## TASK GOAL:
Filter the entries, keeping every line with the string "format".

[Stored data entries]
-- pv_equiv track=rewrite | github.com/jpcp13/L2 | 2017/Comptes-Rendus/TP4/Kouadri_Ye/TP4/rsa.py | word2int
-- ===== SOURCE A (Python) =====
-- def word2int(w):
-- 	nbr = '' # ecriture binaire de l'entier nbr
-- 	cplmt = 10 - len(w)
-- 	while cplmt>0:
-- 		w = w + '\0'
-- 		cplmt = cplmt - 1
-- 	for i in range(len(w)):
-- 		bin_c = '{:b}'.format(ord(w[i]))
-- 		# bin_c: string contenant l'ecriture binaire du code ascii de la i-eme lettre du mot w
-- 		cplmt2 = 7 - len(bin_c) # complete avec des 0 devant bin_c si plus petit que 7
-- 		while cplmt2>0:
-- 			nbr = nbr + '0'
-- 			cplmt2 = cplmt2 - 1
-- 		for k in range(len(bin_c)):
-- 			nbr = nbr + bin_c[k]
-- 	return int(nbr, 2) # convertir nbr de base2 en base10 et le retourner
-- ===== SOURCE B (Python) =====
-- def word2int(w):
--     # One pass, numeric accumulator: pad to 10 chars with NUL, then
--     # treat the word as base-128 digits (7 bits per character).
--     w = w.ljust(10, '\0')
--     nbr = 0
--     for c in w:
--         nbr = nbr * 128 + ord(c)
--     return nbr
-- ===== Notes on version B (the rewrite author's own statement) =====
-- stated objective: simpler
-- what changed: Replaces A's two nested padding loops plus per-character binary-string construction and final base-2 string reparse by a single numeric fold nbr = nbr*128 + ord(c) over the NUL-padded word.
import Mathlib
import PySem

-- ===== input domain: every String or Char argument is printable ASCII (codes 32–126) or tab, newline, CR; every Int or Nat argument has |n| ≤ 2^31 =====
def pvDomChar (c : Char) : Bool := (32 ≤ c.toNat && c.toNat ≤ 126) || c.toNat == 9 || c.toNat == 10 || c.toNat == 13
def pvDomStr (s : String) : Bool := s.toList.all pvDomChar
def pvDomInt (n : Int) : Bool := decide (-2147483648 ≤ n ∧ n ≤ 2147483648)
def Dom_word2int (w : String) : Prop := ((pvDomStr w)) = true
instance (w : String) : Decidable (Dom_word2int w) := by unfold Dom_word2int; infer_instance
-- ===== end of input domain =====

-- B replaces A's build-a-binary-string-then-reparse scheme by one numeric base-128 fold (simpler).

-- ===== PORT A =====
-- while cplmt>0: w = w + '\0'; cplmt = cplmt - 1
def padNul (w : List Char) (cplmt : Int) : List Char :=
  if 0 < cplmt then padNul (w ++ ['\x00']) (cplmt - 1) else w
termination_by cplmt.toNat
decreasing_by omega

-- while cplmt2>0: nbr = nbr + '0'; cplmt2 = cplmt2 - 1
def zeroPad (nbr : List Char) (cplmt2 : Int) : List Char :=
  if 0 < cplmt2 then zeroPad (nbr ++ ['0']) (cplmt2 - 1) else nbr
termination_by cplmt2.toNat
decreasing_by omega

-- '{:b}'.format(n): hand-ported (PySem has no binary formatting); exact for every n : Nat
def pyBinAux : Nat → Nat → List Char
  | 0, _ => []
  | f + 1, n => if n = 0 then [] else pyBinAux f (n / 2) ++ [if n % 2 = 1 then '1' else '0']

def pyBin (n : Nat) : List Char := if n = 0 then ['0'] else pyBinAux (n + 1) n

-- int(s, 2): hand-ported positional binary parse; exact on the nonempty '0'/'1'-only
-- strings this program builds (no sign, whitespace, underscore or 0b prefix ever occurs in nbr)
def parseBin (cs : List Char) : Int :=
  cs.foldl (fun a c => 2 * a + (if c = '1' then 1 else 0)) 0

def word2int (w : String) : Int :=
  let w1 := padNul w.toList (10 - (w.toList.length : Int))
  let nbr := (PySem.List.pyRange 0 (w1.length : Int) 1).foldl
      (fun nbr i =>
        let bin_c := pyBin (PySem.List.pyGetD w1 i ' ').toNat
        let nbr2 := zeroPad nbr (7 - (bin_c.length : Int))
        bin_c.foldl (fun n k => n ++ [k]) nbr2)
      ([] : List Char)
  parseBin nbr

-- ===== PORT B =====
-- w.ljust(10, '\0'): hand-ported (pad on the right up to length 10); exact
def word2int_alt (w : String) : Int :=
  let padded := w.toList ++ List.replicate (10 - w.toList.length) '\x00'
  padded.foldl (fun n c => n * 128 + (c.toNat : Int)) 0

-- ===== PRECONDITION & SPEC =====
def Spec_word2int (w : String) (out : Int) : Prop := out = word2int_alt w
instance (w : String) (out : Int) : Decidable (Spec_word2int w out) := by unfold Spec_word2int; infer_instance

-- ===== CLAIM (what is proved, stated in full; the proofs are below) =====
def Claim_equal_word2int : Prop := ∀ (w : String), Dom_word2int w → Spec_word2int w (word2int w)

-- ===== LEMMAS AND PROOFS =====

theorem padNul_eq (k : Nat) : ∀ (c : Int), c.toNat = k → ∀ w, padNul w c = w ++ List.replicate k '\x00' := by
  induction k with
  | zero => intro c hc w; rw [padNul]; simp; omega
  | succ k ih =>
      intro c hc w
      rw [padNul]
      rw [if_pos (by omega)]
      rw [ih (c - 1) (by omega)]
      simp [List.replicate_succ]

theorem zeroPad_eq (k : Nat) : ∀ (c : Int), c.toNat = k → ∀ w, zeroPad w c = w ++ List.replicate k '0' := by
  induction k with
  | zero => intro c hc w; rw [zeroPad]; simp; omega
  | succ k ih =>
      intro c hc w
      rw [zeroPad]
      rw [if_pos (by omega)]
      rw [ih (c - 1) (by omega)]
      simp [List.replicate_succ]

-- the 7-bit block A emits for one character
def blockA (c : Char) : List Char :=
  List.replicate (7 - ((pyBin c.toNat).length : Int)).toNat '0' ++ pyBin c.toNat

theorem nbr_eq_flatMap (cs : List Char) : ∀ (nbr0 : List Char),
    cs.foldl
      (fun nbr c =>
        let bin_c := pyBin c.toNat
        let nbr2 := zeroPad nbr (7 - (bin_c.length : Int))
        bin_c.foldl (fun n k => n ++ [k]) nbr2) nbr0
    = nbr0 ++ cs.flatMap blockA := by
  induction cs with
  | nil => intro nbr0; simp
  | cons c cs ih =>
      intro nbr0
      simp only [List.foldl_cons, List.flatMap_cons]
      rw [ih]
      rw [PySem.List.foldl_append_singleton]
      rw [zeroPad_eq (7 - ((pyBin c.toNat).length : Int)).toNat _ rfl]
      simp [blockA, List.append_assoc]

def pF (a : Int) (cs : List Char) : Int :=
  cs.foldl (fun a c => 2 * a + (if c = '1' then 1 else 0)) a

theorem pF_append (a : Int) (xs ys : List Char) : pF a (xs ++ ys) = pF (pF a xs) ys := by
  simp [pF, List.foldl_append]

theorem pF_replicate0 (k : Nat) : ∀ a, pF a (List.replicate k '0') = a * 2 ^ k := by
  induction k with
  | zero => intro a; simp [pF]
  | succ k ih =>
      intro a
      rw [List.replicate_succ]
      show pF (2 * a + 0) (List.replicate k '0') = a * 2 ^ (k + 1)
      rw [ih]
      ring

theorem pyBinAux_spec (f : Nat) : ∀ n a, n ≤ f →
    pF a (pyBinAux f n) = a * 2 ^ (pyBinAux f n).length + n := by
  induction f with
  | zero => intro n a h; interval_cases n; simp [pyBinAux, pF]
  | succ f ih =>
      intro n a h
      by_cases h0 : n = 0
      · simp [pyBinAux, h0, pF]
      · simp only [pyBinAux, if_neg h0]
        rw [pF_append, ih (n / 2) a (by omega)]
        have hb : pF (a * 2 ^ (pyBinAux f (n / 2)).length + ↑(n / 2))
            [if n % 2 = 1 then '1' else '0']
            = 2 * (a * 2 ^ (pyBinAux f (n / 2)).length + ↑(n / 2)) + ((n % 2 : Nat) : Int) := by
          rcases Nat.mod_two_eq_zero_or_one n with h2 | h2 <;> simp [pF, h2]
        rw [hb]
        simp only [List.length_append, List.length_singleton]
        have hn : (n : Int) = 2 * ↑(n / 2) + ↑(n % 2) := by
          have := Nat.div_add_mod n 2; push_cast; omega
        rw [hn]
        ring

theorem pyBinAux_len (f : Nat) : ∀ n k, n < 2 ^ k → (pyBinAux f n).length ≤ k := by
  induction f with
  | zero => intro n k _; simp [pyBinAux]
  | succ f ih =>
      intro n k h
      by_cases h0 : n = 0
      · simp [pyBinAux, h0]
      · simp only [pyBinAux, if_neg h0, List.length_append, List.length_singleton]
        have hk : k ≠ 0 := by
          rintro rfl; simp at h; omega
        have := ih (n / 2) (k - 1) (by
          have : 2 ^ k = 2 * 2 ^ (k - 1) := by
            conv_lhs => rw [show k = (k - 1) + 1 by omega]
            ring
          omega)
        omega

theorem pF_blockA (a : Int) (c : Char) (hc : c.toNat < 128) :
    pF a (blockA c) = a * 128 + (c.toNat : Int) := by
  unfold blockA pyBin
  by_cases h0 : c.toNat = 0
  · rw [if_pos h0, h0]
    simp [pF]
    ring
  · rw [if_neg h0]
    have hlen : (pyBinAux (c.toNat + 1) c.toNat).length ≤ 7 :=
      pyBinAux_len _ _ 7 (by omega)
    rw [pF_append, pF_replicate0, pyBinAux_spec _ _ _ (by omega)]
    have ht : (7 - ((pyBinAux (c.toNat + 1) c.toNat).length : Int)).toNat
        = 7 - (pyBinAux (c.toNat + 1) c.toNat).length := by omega
    rw [ht]
    rw [mul_assoc, ← pow_add]
    rw [show 7 - (pyBinAux (c.toNat + 1) c.toNat).length + (pyBinAux (c.toNat + 1) c.toNat).length = 7 by omega]
    norm_num

theorem pF_flatMap (cs : List Char) : ∀ a, (∀ c ∈ cs, c.toNat < 128) →
    pF a (cs.flatMap blockA) = cs.foldl (fun n c => n * 128 + (c.toNat : Int)) a := by
  induction cs with
  | nil => intro a _; simp [pF]
  | cons c cs ih =>
      intro a h
      simp only [List.flatMap_cons, List.foldl_cons]
      rw [pF_append, pF_blockA a c (h c (by simp))]
      exact ih _ (fun c hc => h c (by simp [hc]))

-- ===== VERDICT (by name: the statement is the Claim_ definition above) =====
theorem word2int_spec : Claim_equal_word2int := by
  intro w hdom
  unfold Spec_word2int word2int word2int_alt
  simp only []
  rw [padNul_eq (10 - (w.toList.length : Int)).toNat _ rfl]
  have hfold := PySem.List.foldl_pyRange_zero_pyGetD'
      (w.toList ++ List.replicate (10 - (w.toList.length : Int)).toNat '\x00') ' '
      (fun nbr c =>
        (pyBin c.toNat).foldl (fun n k => n ++ [k])
          (zeroPad nbr (7 - ((pyBin c.toNat).length : Int)))) []
  beta_reduce at hfold
  rw [hfold]
  rw [nbr_eq_flatMap]
  simp only [List.nil_append]
  have hlt : ∀ c ∈ w.toList ++ List.replicate (10 - (w.toList.length : Int)).toNat '\x00',
      c.toNat < 128 := by
    intro c hc
    rcases List.mem_append.mp hc with h | h
    · have := List.all_eq_true.mp hdom c h
      simp [pvDomChar] at this
      omega
    · have := List.eq_of_mem_replicate h
      subst this; decide
  rw [show parseBin ((w.toList ++ List.replicate (10 - (w.toList.length : Int)).toNat '\x00').flatMap blockA)
      = pF 0 ((w.toList ++ List.replicate (10 - (w.toList.length : Int)).toNat '\x00').flatMap blockA) from rfl]
  rw [pF_flatMap _ 0 hlt]
  rw [show (10 - (w.toList.length : Int)).toNat = 10 - w.toList.length by omega]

## TASK SOLUTION:
-- 		bin_c = '{:b}'.format(ord(w[i]))
-- '{:b}'.format(n): hand-ported (PySem has no binary formatting); exact for every n : Nat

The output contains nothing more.